Delving the presentation of feedback allows learners time to forget their 
initial responses, thereby reducing proactive interference effects. However, 
if such is the case proactive interference should occur not only in test- 
acquisition studies but in any manipulation of immediate and delayed 
feedback. A possible explanation concerns the instructional support other 
than embedded questions that most lessons provide. Such support may consist, 
for example, of reading passages, pictures, outlines, overviews, or video-clips. 
This support may serve to make the the material more memorable and thus 
more resistant to proactive interference. 

The second interpretation is based on the rationale that delayed 
feedback repeats the item presentation at the end of the lesson, thereby 
providing twice as much exposure than does immediate feedback (Kulik & 
Kulik, 1988). But if other forms of instructional support are included, such as 
the addition of a reading passage, the effects of the double exposure are likely 
to be mitigated. Delayed and immediate feedback would then produce 
comparable results. Both the interference and frequency-of-feedback views 
appear to provide valid explanations of feedback-timing effects and both are 
supported by research (More, 1969; Newman, Williams, & Hiller, 1974; Peeck & 
Tillema, 1978; Suber & Anderson, 1975). The role of text as instructional 
support for questions (i.e., test-acquisition vs. text-with-questions effects), 
however, has not been adequately investigated. 
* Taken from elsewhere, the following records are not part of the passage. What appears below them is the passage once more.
-- pv_equiv track=rewrite | github.com/ZephyR35/Python | Lesson_05/Task_02.py | iterator_with_yield_adv_2
-- ===== SOURCE A (Python) =====
-- def iterator_with_yield_adv_2(n):
--     i = 1
--     summ = 0
--     while i <= n:
--         if i %2 != 0:
--             summ += i
--             if i**2<200:
--                 yield (i,summ)
--         i+=1
-- ===== SOURCE B (Python) =====
-- def iterator_with_yield_adv_2(n):
--     i = 1
--     while i <= n and i * i < 200:
--         yield (i, ((i + 1) // 2) ** 2)
--         i += 2
-- ===== Notes on version B (the rewrite author's own statement) =====
-- stated objective: faster
-- what changed: B replaces A's scan of every integer up to n with an accumulator by a step-2 walk over odd i only, stopped by the i*i < 200 cutoff, computing each running sum by the closed form ((i+1)//2)**2 (sum of first k odds = k^2), so B does at most 7 iterations regardless of n while A does n.
import Mathlib
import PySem

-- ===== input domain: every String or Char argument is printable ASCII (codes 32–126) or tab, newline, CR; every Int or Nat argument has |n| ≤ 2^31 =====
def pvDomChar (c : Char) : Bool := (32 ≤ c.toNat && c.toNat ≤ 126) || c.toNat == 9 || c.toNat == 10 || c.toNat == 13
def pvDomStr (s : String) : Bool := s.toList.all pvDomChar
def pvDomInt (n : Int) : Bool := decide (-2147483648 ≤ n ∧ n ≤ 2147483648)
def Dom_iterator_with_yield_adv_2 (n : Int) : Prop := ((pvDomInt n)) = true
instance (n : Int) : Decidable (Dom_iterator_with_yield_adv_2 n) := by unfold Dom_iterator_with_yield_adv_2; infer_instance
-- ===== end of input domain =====

-- B replaces A's accumulator scan of all integers up to n by a step-2 walk over odd i with the
-- closed form ((i+1)//2)**2 for the running sum; equivalence is proved for all Int n.

-- ===== PORT A =====
-- A's while loop 'while i <= n', transliterated as structural recursion on a fuel equal to the
-- exact number of loop iterations (n.toNat, since i runs 1..n); fuel is only a totality device.
def pvLoopA (fuel : Nat) (n i summ : Int) (acc : List (Int × Int)) : List (Int × Int) :=
  match fuel with
  | 0 => acc
  | f + 1 =>
    if i ≤ n then
      if i % 2 ≠ 0 then
        if i ^ 2 < 200 then
          pvLoopA f n (i + 1) (summ + i) (acc ++ [(i, summ + i)])
        else
          pvLoopA f n (i + 1) (summ + i) acc
      else
        pvLoopA f n (i + 1) summ acc
    else acc

def iterator_with_yield_adv_2 (n : Int) : List (Int × Int) := pvLoopA n.toNat n 1 0 []

-- ===== PORT B =====
-- B's while loop 'while i <= n and i*i < 200', i += 2; the guard i*i < 200 fails at i = 15, so 8
-- units of fuel always suffice from i = 1; fuel is only a totality device.
def pvLoopB (fuel : Nat) (n i : Int) : List (Int × Int) :=
  match fuel with
  | 0 => []
  | f + 1 =>
    if i ≤ n ∧ i * i < 200 then
      (i, (PySem.Int.floordiv (i + 1) 2) ^ 2) :: pvLoopB f n (i + 2)
    else []

def iterator_with_yield_adv_2_alt (n : Int) : List (Int × Int) := pvLoopB 8 n 1

-- ===== PRECONDITION & SPEC =====
def Spec_iterator_with_yield_adv_2 (n : Int) (out : List (Int × Int)) : Prop := out = iterator_with_yield_adv_2_alt n
instance (n : Int) (out : List (Int × Int)) : Decidable (Spec_iterator_with_yield_adv_2 n out) := by unfold Spec_iterator_with_yield_adv_2; infer_instance

-- ===== CLAIM (what is proved, stated in full; the proofs are below) =====
def Claim_equal_iterator_with_yield_adv_2 : Prop := ∀ (n : Int), Dom_iterator_with_yield_adv_2 n → Spec_iterator_with_yield_adv_2 n (iterator_with_yield_adv_2 n)

-- ===== LEMMAS AND PROOFS =====

-- past i = 15 A's loop keeps running but never yields again
theorem pvLoopA_tail (fuel : Nat) (n i summ : Int) (h : 15 ≤ i) :
    ∀ acc, pvLoopA fuel n i summ acc = acc := by
  induction fuel generalizing i summ with
  | zero => intro acc; rfl
  | succ f ih =>
    intro acc
    simp only [pvLoopA]
    split_ifs with h1 h2 h3
    · exfalso; nlinarith
    · exact ih (i + 1) (summ + i) (by omega) acc
    · exact ih (i + 1) summ (by omega) acc
    · rfl

-- ===== VERDICT (by name: the statement is the Claim_ definition above) =====
theorem iterator_with_yield_adv_2_spec : Claim_equal_iterator_with_yield_adv_2 := by
  intro n _
  unfold Spec_iterator_with_yield_adv_2 iterator_with_yield_adv_2 iterator_with_yield_adv_2_alt
  by_cases hge : (1:Int) ≤ n
  case neg =>
    have hz : n.toNat = 0 := by omega
    simp [hz, pvLoopA, pvLoopB, hge]
  case pos =>
  by_cases hle : n ≤ 14
  · interval_cases n <;> decide
  · have hgt : 14 < n := by omega
    have e : n.toNat = (n - 14).toNat + 14 := by omega
    rw [e]
    simp [pvLoopA, pvLoopB, PySem.Int.floordiv,
      pvLoopA_tail ((n - 14).toNat) n 15 49 (by omega),
      show (1:Int) ≤ n by omega, show (2:Int) ≤ n by omega, show (3:Int) ≤ n by omega,
      show (4:Int) ≤ n by omega, show (5:Int) ≤ n by omega, show (6:Int) ≤ n by omega,
      show (7:Int) ≤ n by omega, show (8:Int) ≤ n by omega, show (9:Int) ≤ n by omega,
      show (10:Int) ≤ n by omega, show (11:Int) ≤ n by omega, show (12:Int) ≤ n by omega,
      show (13:Int) ≤ n by omega, show (14:Int) ≤ n by omega]
-- pv_equiv track=rewrite | github.com/jovian34/j34_roman | roman.py | letter_repeated_more_than_permitted
-- ===== SOURCE A (Python) =====
-- fives = ["D", "L", "V"]
--
-- def letter_repeated_more_than_permitted(letters):
--     repeat = 0
--     last = None
--     for letter in letters:
--         if last == letter:
--             repeat += 1
--         else:
--             repeat = 0
--             last = letter
--         if letter in fives and repeat == 1:
--             return True
--         if repeat == 3:
--             return True
--     return False
-- ===== SOURCE B (Python) =====
-- fives = ["D", "L", "V"]
--
-- def letter_repeated_more_than_permitted(letters):
--     s = list(letters)
--     while s:
--         c = s[0]
--         run = 1
--         while run < len(s) and s[run] == c:
--             run += 1
--         if (c in fives and run >= 2) or run >= 4:
--             return True
--         s = s[run:]
--     return False
-- ===== Notes on version B (the rewrite author's own statement) =====
-- stated objective: alternative
-- what changed: B splits the string into maximal runs of identical letters and tests each run's length (>=2 for a 'fives' letter, >=4 otherwise), instead of A's per-character scan that carries a consecutive-repeat counter and last-seen letter across iterations.
import Mathlib
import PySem

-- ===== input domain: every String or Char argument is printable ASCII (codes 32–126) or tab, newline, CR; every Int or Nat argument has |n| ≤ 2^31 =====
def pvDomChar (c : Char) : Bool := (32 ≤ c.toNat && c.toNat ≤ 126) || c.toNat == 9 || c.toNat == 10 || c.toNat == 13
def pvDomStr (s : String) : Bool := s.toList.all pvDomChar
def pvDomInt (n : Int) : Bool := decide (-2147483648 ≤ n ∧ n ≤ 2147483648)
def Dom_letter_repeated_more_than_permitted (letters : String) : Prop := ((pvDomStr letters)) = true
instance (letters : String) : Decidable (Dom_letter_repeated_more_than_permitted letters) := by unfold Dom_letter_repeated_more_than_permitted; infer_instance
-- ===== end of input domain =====

-- B replaces A's per-character scan carrying a repeat counter and last-seen letter by a
-- decomposition of the string into maximal runs of identical letters, testing each run's length.

-- the module constant: fives = ["D", "L", "V"] (single-char strings; the membership test
-- 'letter in fives' compares one character, so List Char is the exact model)
def fivesConst : List Char := ['D', 'L', 'V']

-- ===== PORT A =====
-- the for-loop of A: state = (repeat, last); branches in source order
def loopA : List Char → Nat → Option Char → Bool
  | [], _, _ => false
  | letter :: rest, rpt, last =>
    let rpt' := if last = some letter then rpt + 1 else 0
    let last' := if last = some letter then last else some letter
    if (fivesConst.contains letter && rpt' == 1) || rpt' == 3 then true
    else loopA rest rpt' last'

def letter_repeated_more_than_permitted (letters : String) : Bool :=
  loopA letters.toList 0 none

-- ===== PORT B =====
-- the outer while-loop of Source B; the inner while-loop counting the matching prefix
-- (run = 1 + number of leading chars of the tail equal to c) is takeWhile, and
-- s = s[run:] drops exactly that matching prefix of the tail.
def loopB : List Char → Bool
  | [] => false
  | c :: rest =>
    let run := 1 + (rest.takeWhile (fun x => x == c)).length
    if (fivesConst.contains c && decide (2 ≤ run)) || decide (4 ≤ run) then true
    else loopB (rest.dropWhile (fun x => x == c))
termination_by l => l.length
decreasing_by
  simpa using Nat.lt_succ_of_le (rest.length_dropWhile_le (fun x => x == c))

def letter_repeated_more_than_permitted_alt (letters : String) : Bool :=
  loopB letters.toList

-- ===== PRECONDITION & SPEC =====
def Spec_letter_repeated_more_than_permitted (letters : String) (out : Bool) : Prop := out = letter_repeated_more_than_permitted_alt letters
instance (letters : String) (out : Bool) : Decidable (Spec_letter_repeated_more_than_permitted letters out) := by unfold Spec_letter_repeated_more_than_permitted; infer_instance

-- ===== CLAIM (what is proved, stated in full; the proofs are below) =====
def Claim_equal_letter_repeated_more_than_permitted : Prop := ∀ (letters : String), Dom_letter_repeated_more_than_permitted letters → Spec_letter_repeated_more_than_permitted letters (letter_repeated_more_than_permitted letters)

-- ===== LEMMAS AND PROOFS =====

-- a step of A's loop on a letter different from `last` resets the state
theorem loopA_fresh (h : Char) (t : List Char) (r : Nat) (last : Option Char)
    (hne : last ≠ some h) : loopA (h :: t) r last = loopA t 0 (some h) := by
  simp [loopA, hne]

-- processing a block of k copies of c with trailing-run state (r, some c)
theorem loopA_run (k : Nat) (rest : List Char) (c : Char) (r : Nat) :
    loopA (List.replicate k c ++ rest) r (some c) =
      if (fivesConst.contains c = true ∧ r = 0 ∧ 1 ≤ k) ∨ (r ≤ 2 ∧ 3 ≤ r + k)
      then true else loopA rest (r + k) (some c) := by
  induction k generalizing r with
  | zero => simp; omega
  | succ k ih =>
    rw [List.replicate_succ, List.cons_append]
    have hstep : loopA (c :: (List.replicate k c ++ rest)) r (some c) =
        (if (fivesConst.contains c && (r+1) == 1) || (r+1) == 3 then true
         else loopA (List.replicate k c ++ rest) (r+1) (some c)) := by
      simp only [loopA, if_true]
    rw [hstep, ih, show r + 1 + k = r + (k + 1) from by omega]
    apply Bool.eq_iff_iff.mpr
    by_cases hm : c ∈ fivesConst <;>
      by_cases hX : loopA rest (r + (k + 1)) (some c) = true <;>
        simp [hm, hX] <;> omega

-- the tail left after dropping the maximal run does not start with c
theorem head_dropWhile_ne (rest : List Char) (c h : Char) (t : List Char)
    (hd : rest.dropWhile (fun x => x == c) = h :: t) : h ≠ c := by
  intro hc
  have := List.head_dropWhile_not (fun x => x == c) (l := rest)
    (by simp [hd])
  simp [hd, hc] at this

theorem loopA_eq_loopB : ∀ (n : Nat) (l : List Char), l.length ≤ n →
    loopA l 0 none = loopB l := by
  intro n
  induction n with
  | zero => intro l hl; simp at hl; simp [hl, loopA, loopB]
  | succ n ih =>
    intro l hl
    match l with
    | [] => simp [loopA, loopB]
    | c :: rest =>
      have hsplit : rest = rest.takeWhile (fun x => x == c) ++ rest.dropWhile (fun x => x == c) :=
        (List.takeWhile_append_dropWhile).symm
      have hrepl : rest.takeWhile (fun x => x == c)
          = List.replicate (rest.takeWhile (fun x => x == c)).length c := by
        apply List.eq_replicate_of_mem
        intro b hb
        have := List.mem_takeWhile_imp hb
        simpa using this
      set k := (rest.takeWhile (fun x => x == c)).length with hk
      set d := rest.dropWhile (fun x => x == c) with hdd
      have hstep : loopA (c :: rest) 0 none = loopA rest 0 (some c) :=
        loopA_fresh c rest 0 none (by simp)
      have hlen_d : d.length ≤ rest.length := List.length_dropWhile_le _ _
      have hA : loopA rest 0 (some c) =
          if (fivesConst.contains c = true ∧ 1 ≤ k) ∨ 3 ≤ k
          then true else loopA d k (some c) := by
        conv_lhs => rw [hsplit, hrepl]
        rw [loopA_run, Nat.zero_add]
        congr 1
        · simp
        
      have htail : loopA d k (some c) = loopB d := by
        match hdm : d with
        | [] => simp [loopA, loopB]
        | h :: t =>
          have hne : h ≠ c := head_dropWhile_ne rest c h t (by rw [← hdd]; try exact hdm)
          rw [loopA_fresh h t k (some c) (by simpa using fun e => (hne e.symm).elim)]
          have : loopA (h :: t) 0 none = loopB (h :: t) := by
            apply ih
            have h1 : t.length < d.length := by rw [hdm]; simp
            have h2 : (c :: rest).length = rest.length + 1 := by simp
            omega
          rw [← this, loopA_fresh h t 0 none (by simp)]
      have hB : loopB (c :: rest) =
          if (fivesConst.contains c && decide (2 ≤ 1 + k)) || decide (4 ≤ 1 + k)
          then true else loopB d := by rw [loopB]
      rw [hstep, hA, hB, htail]
      simp only [show (2 ≤ 1 + k) = (1 ≤ k) from by simp; omega,
        show (4 ≤ 1 + k) = (3 ≤ k) from by simp; omega]
      apply Bool.eq_iff_iff.mpr
      by_cases hm : c ∈ fivesConst <;> simp [hm]

-- ===== VERDICT (by name: the statement is the Claim_ definition above) =====
theorem letter_repeated_more_than_permitted_spec : Claim_equal_letter_repeated_more_than_permitted := by
  intro letters _
  unfold Spec_letter_repeated_more_than_permitted letter_repeated_more_than_permitted letter_repeated_more_than_permitted_alt
  exact loopA_eq_loopB letters.toList.length letters.toList le_rfl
The literature on feedback also leaves questions unanswered regarding 
the relationship of lesson questions to posttest questions. Often, posttest 
questions are identical in form and wording to the lesson questions, a rote 
recognition condition *hat substantially restricts the degree to which results 
can be generalized to typical learning situations. Bormuth, Manning, Carr and 
Pearson (1970) demonstrated experimentally how posttest questions could be 
adapted from instructional reading passages to measure comprehension 
learning by transforming and paraphrasing text (also see Anderson, 1972). 
Using their approach, the present study was designed to compare the effects 
on learning of three types of feedback strategies (KCR, AUC, and delayed) 
applied to five levels of lesson questions differing in degree of relatedness io 
posttest questions. An additional variable was whether feedback treatments 
were presented with associated text passages or with no text (i.e., test- 
acquisition. Subjects were low-ability high school students enrolled in a 
summer preparatory program in science. The following hypotheses were 
tested. 

1. The provision of feedback vs. no feedback would improve learning 
across all feedback strategies and questioning levels.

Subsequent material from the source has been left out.